GALAPA was conceived as an answer to this. A more efficient, faster, more accessible solution - but without compromising on quality. And inevitably, when you're building something with so much emotional charge... you want it to be perfect.

So when the time came to put the marketing strategy in place, I froze.

I was afraid of getting it wrong. Afraid of positioning the project wrong. Afraid of ruining a good idea with a bad first impression.

And this fear made me doubt my own reflexes. My own skills.

The sneaky self-sabotage of entrepreneurs

What I experienced, I now recognize in other entrepreneurs I've coached. We often think that stumbling blocks come from a lack of know-how. In reality, it's much more likely to come from a conflict in our heads: between the desire to move forward... and the fear of failing.

In my case, it was even more vicious. It wasn't a doubt about GALAPA. It was a doubt about my ability to represent it well, to be the right spokesperson.

When what you're selling looks like you, it's your credibility, your vision, your way of thinking that you're bringing to the table. And that's when it becomes paralyzing.

So I questioned everything: the tone. The timing. The visuals. The angle. And by trying to avoid doing anything wrong... I didn't do anything at all.

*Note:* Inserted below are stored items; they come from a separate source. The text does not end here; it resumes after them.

-- pv_equiv track=rewrite | github.com/iKiru-hub/PCNN | src/models.py | _adjust_num_per_cycle
-- ===== SOURCE A (Python) =====
-- def _adjust_num_per_cycle(k: int, N: int) -> int:
--
--     """
--     optimize the number of neurons per cycles given an initial preferred number
--
--     Parameters
--     ----------
--     k: int
--         Preferred number of neurons per cycle
--     N: int
--         Number of neurons
--
--     Returns
--     -------
--     j: int
--         Number of neurons per cycle
--     """
--
--     # case: N smaller than k
--     if N < k:
--         return N
--
--     j = 0
--     distance = N
--     for pair in [[N%i, i] for i in range(1, N)]:
--         if pair[0] == 0 and abs(k - pair[1]) < distance:
--             j = pair[1]
--             distance = abs(k - pair[1])
--     return j
-- ===== SOURCE B (Python) =====
-- def _adjust_num_per_cycle(k: int, N: int) -> int:
--     """Divisor of N in 1..N-1 closest to k (ties -> smaller divisor); N itself if N < k.
--     Enumerates divisor pairs up to sqrt(N) instead of scanning 1..N-1."""
--     if N < k:
--         return N
--     best = (N, 0)  # (distance, divisor); stays (N, 0) when no candidate beats distance N
--     i = 1
--     while i * i <= N:
--         if N % i == 0:
--             for d in (i, N // i):
--                 if d < N:
--                     cand = (abs(k - d), d)
--                     if cand < best:
--                         best = cand
--         i += 1
--     return best[1]
-- ===== Notes on version B (the rewrite author's own statement) =====
-- stated objective: faster
-- what changed: Instead of scanning all residues N%i for i in 1..N-1, B enumerates divisor pairs (i, N//i) only up to sqrt(N) and keeps the lexicographic minimum of (|k-d|, d), which reproduces A's closest-divisor choice and its ascending tie-break.
import Mathlib
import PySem

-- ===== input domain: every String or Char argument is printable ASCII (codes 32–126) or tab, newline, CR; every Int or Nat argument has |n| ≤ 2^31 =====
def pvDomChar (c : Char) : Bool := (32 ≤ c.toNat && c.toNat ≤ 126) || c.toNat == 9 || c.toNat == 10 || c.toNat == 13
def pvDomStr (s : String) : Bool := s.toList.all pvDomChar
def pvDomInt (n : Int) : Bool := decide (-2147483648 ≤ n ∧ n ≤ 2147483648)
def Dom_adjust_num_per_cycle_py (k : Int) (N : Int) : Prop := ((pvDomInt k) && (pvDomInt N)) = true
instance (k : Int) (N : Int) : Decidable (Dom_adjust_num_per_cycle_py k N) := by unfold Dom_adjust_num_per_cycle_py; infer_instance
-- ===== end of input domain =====

-- B replaces A's O(N) scan of all i in 1..N-1 by an O(sqrt(N)) enumeration of divisor
-- pairs (i, N//i), keeping the lexicographic minimum of (|k-d|, d); same return value.


-- ===== PORT A =====
-- loop body of A: state is (j, distance), pair is (N % i, i)
def pvAStep (k : Int) (st : Int × Int) (p : Int × Int) : Int × Int :=
  if p.1 = 0 ∧ |k - p.2| < st.2 then (p.2, |k - p.2|) else st

def adjust_num_per_cycle_py (k : Int) (N : Int) : Int :=
  if N < k then N
  else
    (((PySem.List.pyRange 1 N 1).map (fun i => (PySem.Int.mod N i, i))).foldl
      (pvAStep k) (0, N)).1

-- ===== PORT B =====
-- `if d < N: cand = (abs(k-d), d); if cand < best: best = cand`  (tuple `<` is lexicographic)
def pvBStep (k : Int) (N : Int) (best : Int × Int) (d : Int) : Int × Int :=
  if d < N then
    if |k - d| < best.1 ∨ (|k - d| = best.1 ∧ d < best.2) then (|k - d|, d) else best
  else best

-- the `while i * i <= N` loop; the `1 ≤ i` conjunct (invariant of the Python loop, which
-- starts at i = 1 and only increments) is a termination guard only
def pvBLoop (k : Int) (N : Int) (i : Int) (best : Int × Int) : Int × Int :=
  if h : 1 ≤ i ∧ i * i ≤ N then
    pvBLoop k N (i + 1)
      (if PySem.Int.mod N i = 0 then
        pvBStep k N (pvBStep k N best i) (PySem.Int.floordiv N i)
      else best)
  else best
termination_by (N + 1 - i).toNat
decreasing_by
  have h2 : i ≤ N := le_trans (by nlinarith [h.1] : i ≤ i * i) h.2
  omega

def adjust_num_per_cycle_py_alt (k : Int) (N : Int) : Int :=
  if N < k then N else (pvBLoop k N 1 (N, 0)).2

-- ===== PRECONDITION & SPEC =====
def Spec_adjust_num_per_cycle_py (k : Int) (N : Int) (out : Int) : Prop := out = adjust_num_per_cycle_py_alt k N
instance (k : Int) (N : Int) (out : Int) : Decidable (Spec_adjust_num_per_cycle_py k N out) := by unfold Spec_adjust_num_per_cycle_py; infer_instance

-- ===== CLAIM (what is proved, stated in full; the proofs are below) =====
def Claim_equal_adjust_num_per_cycle_py : Prop := ∀ (k : Int) (N : Int), Dom_adjust_num_per_cycle_py k N → Spec_adjust_num_per_cycle_py k N (adjust_num_per_cycle_py k N)

-- ===== LEMMAS AND PROOFS =====

-- proper divisor of N
def pvPD (N d : Int) : Prop := 1 ≤ d ∧ d < N ∧ d ∣ N

-- `b` is lexicographically ≤ the candidate pair (|k - d|, d)
def pvMin (k : Int) (b : Int × Int) (d : Int) : Prop :=
  b.1 < |k - d| ∨ (b.1 = |k - d| ∧ b.2 ≤ d)

-- `b` is the initial pair (N, 0) or a candidate pair that beat it
def pvShape (k N : Int) (P : Int → Prop) (b : Int × Int) : Prop :=
  b = (N, 0) ∨ (P b.2 ∧ b.1 = |k - b.2| ∧ b.1 < N)

-- `b` is THE lexicographic minimum of (N, 0) and all candidate pairs with P
def pvGood (k N : Int) (P : Int → Prop) (b : Int × Int) : Prop :=
  pvShape k N P b ∧ ∀ d, P d → pvMin k b d

lemma pvShape_mono {k N : Int} {P P' : Int → Prop} (h : ∀ d, P d → P' d)
    {b : Int × Int} (hs : pvShape k N P b) : pvShape k N P' b := by
  rcases hs with h1 | ⟨h1, h2, h3⟩
  · exact Or.inl h1
  · exact Or.inr ⟨h _ h1, h2, h3⟩

lemma pvGood_uniq {k N : Int} {P P' : Int → Prop} (hPP : ∀ d, P d ↔ P' d)
    {b b' : Int × Int} (hb : pvGood k N P b) (hb' : pvGood k N P' b') : b = b' := by
  obtain ⟨hs, hm⟩ := hb
  obtain ⟨hs', hm'⟩ := hb'
  rcases hs with h | ⟨hP, he, hl⟩ <;> rcases hs' with h' | ⟨hP', he', hl'⟩
  · rw [h, h']
  · have := hm b'.2 ((hPP _).mpr hP')
    subst h; unfold pvMin at this; simp only at this; omega
  · have := hm' b.2 ((hPP _).mp hP)
    subst h'; unfold pvMin at this; simp only at this; omega
  · have h1 := hm b'.2 ((hPP _).mpr hP')
    have h2 := hm' b.2 ((hPP _).mp hP)
    unfold pvMin at h1 h2
    have : b.1 = b'.1 ∧ b.2 = b'.2 := by omega
    exact Prod.ext this.1 this.2

-- ---- side A: the ascending scan computes the lexicographic minimum ----

lemma pvA_fold_good (k N : Int) (l : List Int) (hp : l.Pairwise (· < ·))
    (hpos : ∀ d ∈ l, 1 ≤ d) :
    pvGood k N (fun d => d ∈ l ∧ d ∣ N)
      (((l.foldl (fun st i => pvAStep k st (PySem.Int.mod N i, i)) (0, N)).2,
        (l.foldl (fun st i => pvAStep k st (PySem.Int.mod N i, i)) (0, N)).1)) := by
  induction l using List.reverseRecOn with
  | nil =>
    refine ⟨Or.inl rfl, ?_⟩
    rintro d ⟨hd, -⟩
    simp at hd
  | append_singleton l a ih =>
    rw [List.pairwise_append] at hp
    have hl := ih hp.1 (fun d hd => hpos d (List.mem_append_left _ hd))
    have ha1 : 1 ≤ a := hpos a (List.mem_append_right _ (List.mem_cons_self ..))
    have hcross : ∀ e ∈ l, e < a := fun e he =>
      hp.2.2 e he a (List.mem_cons_self ..)
    set s := l.foldl (fun st i => pvAStep k st (PySem.Int.mod N i, i)) (0, N) with hs
    rw [List.foldl_append, List.foldl_cons, List.foldl_nil, ← hs]
    obtain ⟨hshape, hmin⟩ := hl
    have hs2N : s.2 ≤ N := by
      rcases hshape with h | ⟨-, -, h⟩
      · rw [Prod.ext_iff] at h; simp only at h; omega
      · simp only at h; omega
    unfold pvAStep
    simp only [PySem.Int.mod_eq_zero_iff_dvd]
    by_cases hc : a ∣ N ∧ |k - a| < s.2
    · rw [if_pos hc]
      refine ⟨Or.inr ⟨⟨List.mem_append_right _ (List.mem_cons_self ..), hc.1⟩, rfl, ?_⟩, ?_⟩
      · simp only; omega
      · rintro d ⟨hd, hdvd⟩
        rcases List.mem_append.mp hd with hd | hd
        · have := hmin d ⟨hd, hdvd⟩
          unfold pvMin at this ⊢; simp only at this ⊢; omega
        · have : d = a := by simpa using hd
          subst this
          exact Or.inr ⟨rfl, le_refl _⟩
    · rw [if_neg hc]
      refine ⟨pvShape_mono (fun d hd => ⟨List.mem_append_left _ hd.1, hd.2⟩) hshape, ?_⟩
      rintro d ⟨hd, hdvd⟩
      rcases List.mem_append.mp hd with hd | hd
      · exact hmin d ⟨hd, hdvd⟩
      · have hda : d = a := by simpa using hd
        subst hda
        have hge : s.2 ≤ |k - d| := by
          by_contra hlt
          exact hc ⟨hdvd, by omega⟩
        have hs1 : s.1 ≤ d := by
          rcases hshape with hsh | ⟨⟨hmem, -⟩, -, -⟩
          · rw [Prod.ext_iff] at hsh; simp only at hsh; omega
          · exact le_of_lt (hcross _ hmem)
        unfold pvMin; simp only; omega

-- ---- side B: the sqrt loop computes the same lexicographic minimum ----

-- divisor candidates already emitted by the loop before reaching counter value i
def pvSeen (N i d : Int) : Prop := ∃ j, 1 ≤ j ∧ j < i ∧ j * j ≤ N ∧ (d = j ∨ d * j = N)

lemma pvBStep_mono (k N : Int) (b : Int × Int) (d e : Int) (h : pvMin k b e) :
    pvMin k (pvBStep k N b d) e := by
  unfold pvBStep
  split_ifs with h1 h2
  · unfold pvMin at h ⊢; simp only at h ⊢; omega
  · exact h
  · exact h

lemma pvBStep_self (k N : Int) (b : Int × Int) (d : Int) (hd : d < N) :
    pvMin k (pvBStep k N b d) d := by
  unfold pvBStep
  rw [if_pos hd]
  split_ifs with h
  · exact Or.inr ⟨rfl, le_refl _⟩
  · unfold pvMin; omega

lemma pvBStep_shape (k N : Int) (b : Int × Int) (d : Int) (hd : 1 ≤ d) (hdvd : d ∣ N)
    (hs : pvShape k N (pvPD N) b) : pvShape k N (pvPD N) (pvBStep k N b d) := by
  unfold pvBStep
  split_ifs with h1 h2
  · refine Or.inr ⟨⟨hd, h1, hdvd⟩, rfl, ?_⟩
    rcases hs with h | ⟨-, -, h⟩
    · rw [Prod.ext_iff] at h; simp only at h ⊢; omega
    · simp only at h ⊢; omega
  · exact hs
  · exact hs

lemma pvBLoop_good (k N : Int) : ∀ (i : Int) (best : Int × Int), 1 ≤ i →
    pvShape k N (pvPD N) best →
    (∀ d, pvPD N d → pvSeen N i d → pvMin k best d) →
    pvGood k N (pvPD N) (pvBLoop k N i best) := by
  intro i best
  induction i, best using pvBLoop.induct k N with
  | case1 i best h ih =>
    intro hi hshape hseen
    rw [pvBLoop, dif_pos h]
    by_cases hm : PySem.Int.mod N i = 0
    · rw [if_pos hm]
      rw [dif_pos hm] at ih
      have hidvd : i ∣ N := (PySem.Int.mod_eq_zero_iff_dvd N i).mp hm
      have hfd : PySem.Int.floordiv N i = N / i := PySem.Int.floordiv_eq_ediv_of_pos (by omega)
      have hci : N / i * i = N := Int.ediv_mul_cancel hidvd
      have hc1 : 1 ≤ N / i := by
        rcases le_or_gt 1 (N / i) with h' | h'
        · exact h'
        · exfalso; nlinarith [h.1, h.2]
      have hcdvd : N / i ∣ N := ⟨i, hci.symm⟩
      apply ih
      · omega
      · rw [hfd]
        exact pvBStep_shape k N _ _ hc1 hcdvd (pvBStep_shape k N _ _ h.1 hidvd hshape)
      · rintro d hPD ⟨j, hj1, hji, hjsq, hj⟩
        rcases lt_or_eq_of_le (by omega : j ≤ i) with hji' | hji'
        · exact pvBStep_mono k N _ _ _
            (pvBStep_mono k N _ _ _ (hseen d hPD ⟨j, hj1, hji', hjsq, hj⟩))
        · subst hji'
          rcases hj with hj | hj
          · subst hj
            exact pvBStep_mono k N _ _ _ (pvBStep_self k N _ _ hPD.2.1)
          · have hdc : d = N / j := by
              have : d * j = N / j * j := by omega
              exact mul_right_cancel₀ (by omega) this
            rw [hfd, ← hdc]
            exact pvBStep_self k N _ _ hPD.2.1
    · rw [if_neg hm]
      rw [dif_neg hm] at ih
      apply ih
      · omega
      · exact hshape
      · rintro d hPD ⟨j, hj1, hji, hjsq, hj⟩
        rcases lt_or_eq_of_le (by omega : j ≤ i) with hji' | hji'
        · exact hseen d hPD ⟨j, hj1, hji', hjsq, hj⟩
        · exfalso
          subst hji'
          apply hm
          rw [PySem.Int.mod_eq_zero_iff_dvd]
          rcases hj with hj | hj
          · exact hj ▸ hPD.2.2
          · exact ⟨d, by rw [← hj, mul_comm]⟩
  | case2 i best h =>
    intro hi hshape hseen
    rw [pvBLoop, dif_neg h]
    refine ⟨hshape, ?_⟩
    intro d hPD
    apply hseen d hPD
    obtain ⟨hd1, hdN, c, hc⟩ := hPD
    have hNi : N < i * i := by
      rcases not_and_or.mp h with h' | h'
      · omega
      · omega
    have hc1 : 1 ≤ c := by nlinarith
    refine ⟨if d ≤ c then d else c, ?_, ?_, ?_, ?_⟩
    · split_ifs <;> omega
    · -- min d c < i   (else i*i ≤ (min d c)^2 ≤ d*c = N)
      by_contra hcon
      push Not at hcon
      split_ifs at hcon with hdc
      · nlinarith
      · nlinarith
    · split_ifs with hdc <;> nlinarith
    · split_ifs with hdc
      · exact Or.inl rfl
      · exact Or.inr (by omega)

-- ===== VERDICT (by name: the statement is the Claim_ definition above) =====
theorem adjust_num_per_cycle_py_spec : Claim_equal_adjust_num_per_cycle_py := by
  intro k N _
  unfold Spec_adjust_num_per_cycle_py adjust_num_per_cycle_py adjust_num_per_cycle_py_alt
  by_cases hk : N < k
  · rw [if_pos hk, if_pos hk]
  · rw [if_neg hk, if_neg hk]
    rw [List.foldl_map]
    have hA := pvA_fold_good k N (PySem.List.pyRange 1 N 1)
      (PySem.List.pairwise_lt_pyRange_one 1 N)
      (fun d hd => (PySem.List.mem_pyRange_one.mp hd).1)
    have hB := pvBLoop_good k N 1 (N, 0) (le_refl 1) (Or.inl rfl)
      (by rintro d - ⟨j, hj1, hji, -, -⟩; omega)
    have hPP : ∀ d, (d ∈ PySem.List.pyRange 1 N 1 ∧ d ∣ N) ↔ pvPD N d := by
      intro d
      rw [PySem.List.mem_pyRange_one]
      unfold pvPD
      constructor
      · rintro ⟨⟨h1, h2⟩, h3⟩; exact ⟨h1, h2, h3⟩
      · rintro ⟨h1, h2, h3⟩; exact ⟨⟨h1, h2⟩, h3⟩
    have heq := pvGood_uniq hPP hA hB
    rw [Prod.ext_iff] at heq
    exact heq.2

But I finally admitted it to myself: what I was selling for others, I couldn't offer to myself.

What this block really taught me

In retrospect, that moment helped me better understand something I've been saying for a long time:

There is no perfect strategy. There's trial and error. Testing. Movement.

By trying to reach a completely unrealistic level of expectation, I had trapped myself. And it's precisely action that makes a brand evolve, not thinking that gets stuck in a strategy document.

I've also realized the extent to which emotional attachment can play tricks on us. When you work with a customer, you have the necessary distance. You see things clearly. But when you look at yourself, everything becomes blurred. More sensitive. More complicated.

And that's why even the most experienced, even the most seasoned... can experience this kind of invisible obstacle.

Conclusion: Blockages are rarely logical

What I've learned is that even when you're experienced, even when you know the right answer... you can still hold yourself back. Not for lack of knowledge. But because emotional attachment clouds your judgment.

As an entrepreneur, you have to learn to manage yourself, not just projects or teams. And that's probably the biggest challenge of all.

So yeah, I'm not supposed to blog about it... but I did. And it helped me move forward in a different way.